● Instructions to follow: Filter the entries beneath this task, copying only the lines that hold the word "hget".

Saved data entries

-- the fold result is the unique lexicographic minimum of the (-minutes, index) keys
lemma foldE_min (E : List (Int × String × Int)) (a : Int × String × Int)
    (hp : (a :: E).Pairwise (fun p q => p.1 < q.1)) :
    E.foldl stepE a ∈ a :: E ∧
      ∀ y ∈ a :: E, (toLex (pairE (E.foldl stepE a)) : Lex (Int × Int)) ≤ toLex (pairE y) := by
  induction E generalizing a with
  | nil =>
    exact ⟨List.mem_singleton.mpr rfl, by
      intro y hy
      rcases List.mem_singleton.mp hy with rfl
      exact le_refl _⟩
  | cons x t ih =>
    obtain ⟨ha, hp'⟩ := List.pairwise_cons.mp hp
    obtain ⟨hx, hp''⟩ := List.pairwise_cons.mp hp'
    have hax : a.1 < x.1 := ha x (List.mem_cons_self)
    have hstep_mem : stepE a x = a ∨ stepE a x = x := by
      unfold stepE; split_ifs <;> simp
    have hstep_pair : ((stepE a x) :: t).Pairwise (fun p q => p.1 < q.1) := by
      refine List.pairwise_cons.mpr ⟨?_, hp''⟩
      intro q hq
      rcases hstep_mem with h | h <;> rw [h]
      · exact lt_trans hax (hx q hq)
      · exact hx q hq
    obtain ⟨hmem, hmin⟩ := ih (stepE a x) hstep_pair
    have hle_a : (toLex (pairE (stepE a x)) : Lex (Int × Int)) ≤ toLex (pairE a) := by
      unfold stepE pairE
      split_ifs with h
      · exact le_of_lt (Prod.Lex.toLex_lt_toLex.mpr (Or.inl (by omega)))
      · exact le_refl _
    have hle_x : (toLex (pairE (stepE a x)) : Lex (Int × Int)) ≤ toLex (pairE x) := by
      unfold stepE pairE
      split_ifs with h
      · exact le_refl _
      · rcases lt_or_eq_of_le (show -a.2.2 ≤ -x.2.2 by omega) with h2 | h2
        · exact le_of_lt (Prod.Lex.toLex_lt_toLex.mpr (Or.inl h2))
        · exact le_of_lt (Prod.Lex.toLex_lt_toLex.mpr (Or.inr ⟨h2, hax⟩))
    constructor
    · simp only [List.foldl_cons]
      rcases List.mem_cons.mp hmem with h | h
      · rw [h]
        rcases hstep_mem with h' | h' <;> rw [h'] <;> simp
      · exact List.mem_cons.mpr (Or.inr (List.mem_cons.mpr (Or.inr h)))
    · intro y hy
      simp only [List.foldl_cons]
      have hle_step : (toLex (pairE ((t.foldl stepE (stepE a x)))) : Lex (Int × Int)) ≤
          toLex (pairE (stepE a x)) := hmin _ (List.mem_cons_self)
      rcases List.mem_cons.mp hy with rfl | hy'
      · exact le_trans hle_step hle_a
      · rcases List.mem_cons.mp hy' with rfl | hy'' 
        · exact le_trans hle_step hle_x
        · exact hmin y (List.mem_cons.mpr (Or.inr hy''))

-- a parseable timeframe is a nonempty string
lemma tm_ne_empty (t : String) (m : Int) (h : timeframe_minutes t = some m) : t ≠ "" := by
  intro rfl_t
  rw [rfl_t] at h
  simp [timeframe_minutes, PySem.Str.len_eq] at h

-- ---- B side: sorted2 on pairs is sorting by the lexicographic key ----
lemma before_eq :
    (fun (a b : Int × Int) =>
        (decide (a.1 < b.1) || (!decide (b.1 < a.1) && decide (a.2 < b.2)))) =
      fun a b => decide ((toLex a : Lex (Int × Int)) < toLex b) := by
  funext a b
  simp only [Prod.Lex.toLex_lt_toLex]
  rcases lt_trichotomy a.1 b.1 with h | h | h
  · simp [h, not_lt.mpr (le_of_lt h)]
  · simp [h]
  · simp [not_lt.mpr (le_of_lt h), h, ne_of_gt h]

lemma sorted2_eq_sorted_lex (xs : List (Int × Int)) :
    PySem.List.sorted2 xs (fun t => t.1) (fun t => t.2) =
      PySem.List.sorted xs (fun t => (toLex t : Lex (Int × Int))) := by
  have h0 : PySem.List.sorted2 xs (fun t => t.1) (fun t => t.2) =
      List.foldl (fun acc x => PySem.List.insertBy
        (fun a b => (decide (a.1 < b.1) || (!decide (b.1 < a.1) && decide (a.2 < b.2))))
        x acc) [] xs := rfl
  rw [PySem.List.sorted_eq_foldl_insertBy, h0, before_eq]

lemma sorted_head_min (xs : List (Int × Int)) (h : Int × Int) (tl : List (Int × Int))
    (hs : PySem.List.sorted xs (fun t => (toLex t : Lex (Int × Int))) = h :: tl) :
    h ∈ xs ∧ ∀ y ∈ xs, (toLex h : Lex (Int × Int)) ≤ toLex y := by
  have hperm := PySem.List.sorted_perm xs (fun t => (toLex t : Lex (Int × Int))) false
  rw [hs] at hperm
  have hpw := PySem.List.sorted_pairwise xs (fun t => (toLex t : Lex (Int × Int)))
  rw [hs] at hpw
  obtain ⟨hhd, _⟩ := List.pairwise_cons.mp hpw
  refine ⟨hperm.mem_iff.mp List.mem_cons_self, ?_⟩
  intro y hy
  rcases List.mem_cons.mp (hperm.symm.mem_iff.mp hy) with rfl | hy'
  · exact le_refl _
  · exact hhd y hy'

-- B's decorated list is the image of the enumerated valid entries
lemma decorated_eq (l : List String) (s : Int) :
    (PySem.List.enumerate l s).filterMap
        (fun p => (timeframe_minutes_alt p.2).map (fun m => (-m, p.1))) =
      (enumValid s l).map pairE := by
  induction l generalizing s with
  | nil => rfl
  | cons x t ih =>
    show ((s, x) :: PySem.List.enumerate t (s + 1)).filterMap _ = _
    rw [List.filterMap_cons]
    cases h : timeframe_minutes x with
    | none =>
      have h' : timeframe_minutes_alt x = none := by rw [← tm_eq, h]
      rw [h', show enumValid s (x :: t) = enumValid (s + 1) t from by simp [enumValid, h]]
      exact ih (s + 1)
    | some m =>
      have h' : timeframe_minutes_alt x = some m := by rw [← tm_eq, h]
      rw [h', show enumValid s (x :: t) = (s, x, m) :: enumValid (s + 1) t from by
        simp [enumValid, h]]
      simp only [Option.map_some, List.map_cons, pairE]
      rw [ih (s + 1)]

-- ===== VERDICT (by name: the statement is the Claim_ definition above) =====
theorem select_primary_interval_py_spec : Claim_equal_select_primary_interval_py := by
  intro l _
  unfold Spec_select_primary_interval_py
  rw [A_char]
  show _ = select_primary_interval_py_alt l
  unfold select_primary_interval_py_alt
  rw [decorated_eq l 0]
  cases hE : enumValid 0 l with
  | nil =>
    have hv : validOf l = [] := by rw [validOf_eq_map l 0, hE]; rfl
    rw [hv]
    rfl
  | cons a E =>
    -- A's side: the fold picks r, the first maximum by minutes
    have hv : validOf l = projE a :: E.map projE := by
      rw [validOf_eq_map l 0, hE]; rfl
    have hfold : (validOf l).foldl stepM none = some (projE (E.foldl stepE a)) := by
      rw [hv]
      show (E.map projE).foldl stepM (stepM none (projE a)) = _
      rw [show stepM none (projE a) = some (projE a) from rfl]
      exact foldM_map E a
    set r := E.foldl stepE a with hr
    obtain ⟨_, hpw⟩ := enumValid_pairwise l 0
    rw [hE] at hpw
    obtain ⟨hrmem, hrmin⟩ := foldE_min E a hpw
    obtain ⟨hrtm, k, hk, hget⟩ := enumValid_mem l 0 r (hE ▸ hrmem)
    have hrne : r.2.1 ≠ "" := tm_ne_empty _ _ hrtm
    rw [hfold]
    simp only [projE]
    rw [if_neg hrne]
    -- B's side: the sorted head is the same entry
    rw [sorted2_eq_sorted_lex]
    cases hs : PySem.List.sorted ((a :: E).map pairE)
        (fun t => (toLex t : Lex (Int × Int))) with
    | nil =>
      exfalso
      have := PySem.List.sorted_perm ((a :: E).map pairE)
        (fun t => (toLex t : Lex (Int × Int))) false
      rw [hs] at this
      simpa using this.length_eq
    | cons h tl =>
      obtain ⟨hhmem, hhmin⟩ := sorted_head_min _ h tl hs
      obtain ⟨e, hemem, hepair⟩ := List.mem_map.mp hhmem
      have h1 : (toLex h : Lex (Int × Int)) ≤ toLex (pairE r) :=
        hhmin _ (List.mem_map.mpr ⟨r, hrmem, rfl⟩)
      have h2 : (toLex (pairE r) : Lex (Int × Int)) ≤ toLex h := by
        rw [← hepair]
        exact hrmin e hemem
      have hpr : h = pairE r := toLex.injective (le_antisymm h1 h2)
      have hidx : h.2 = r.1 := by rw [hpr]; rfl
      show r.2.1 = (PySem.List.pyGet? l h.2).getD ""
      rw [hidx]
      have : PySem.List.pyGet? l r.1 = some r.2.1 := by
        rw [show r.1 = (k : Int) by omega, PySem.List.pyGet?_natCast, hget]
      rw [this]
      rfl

● Completed task:
    obtain ⟨hrtm, k, hk, hget⟩ := enumValid_mem l 0 r (hE ▸ hrmem)
        rw [show r.1 = (k : Int) by omega, PySem.List.pyGet?_natCast, hget]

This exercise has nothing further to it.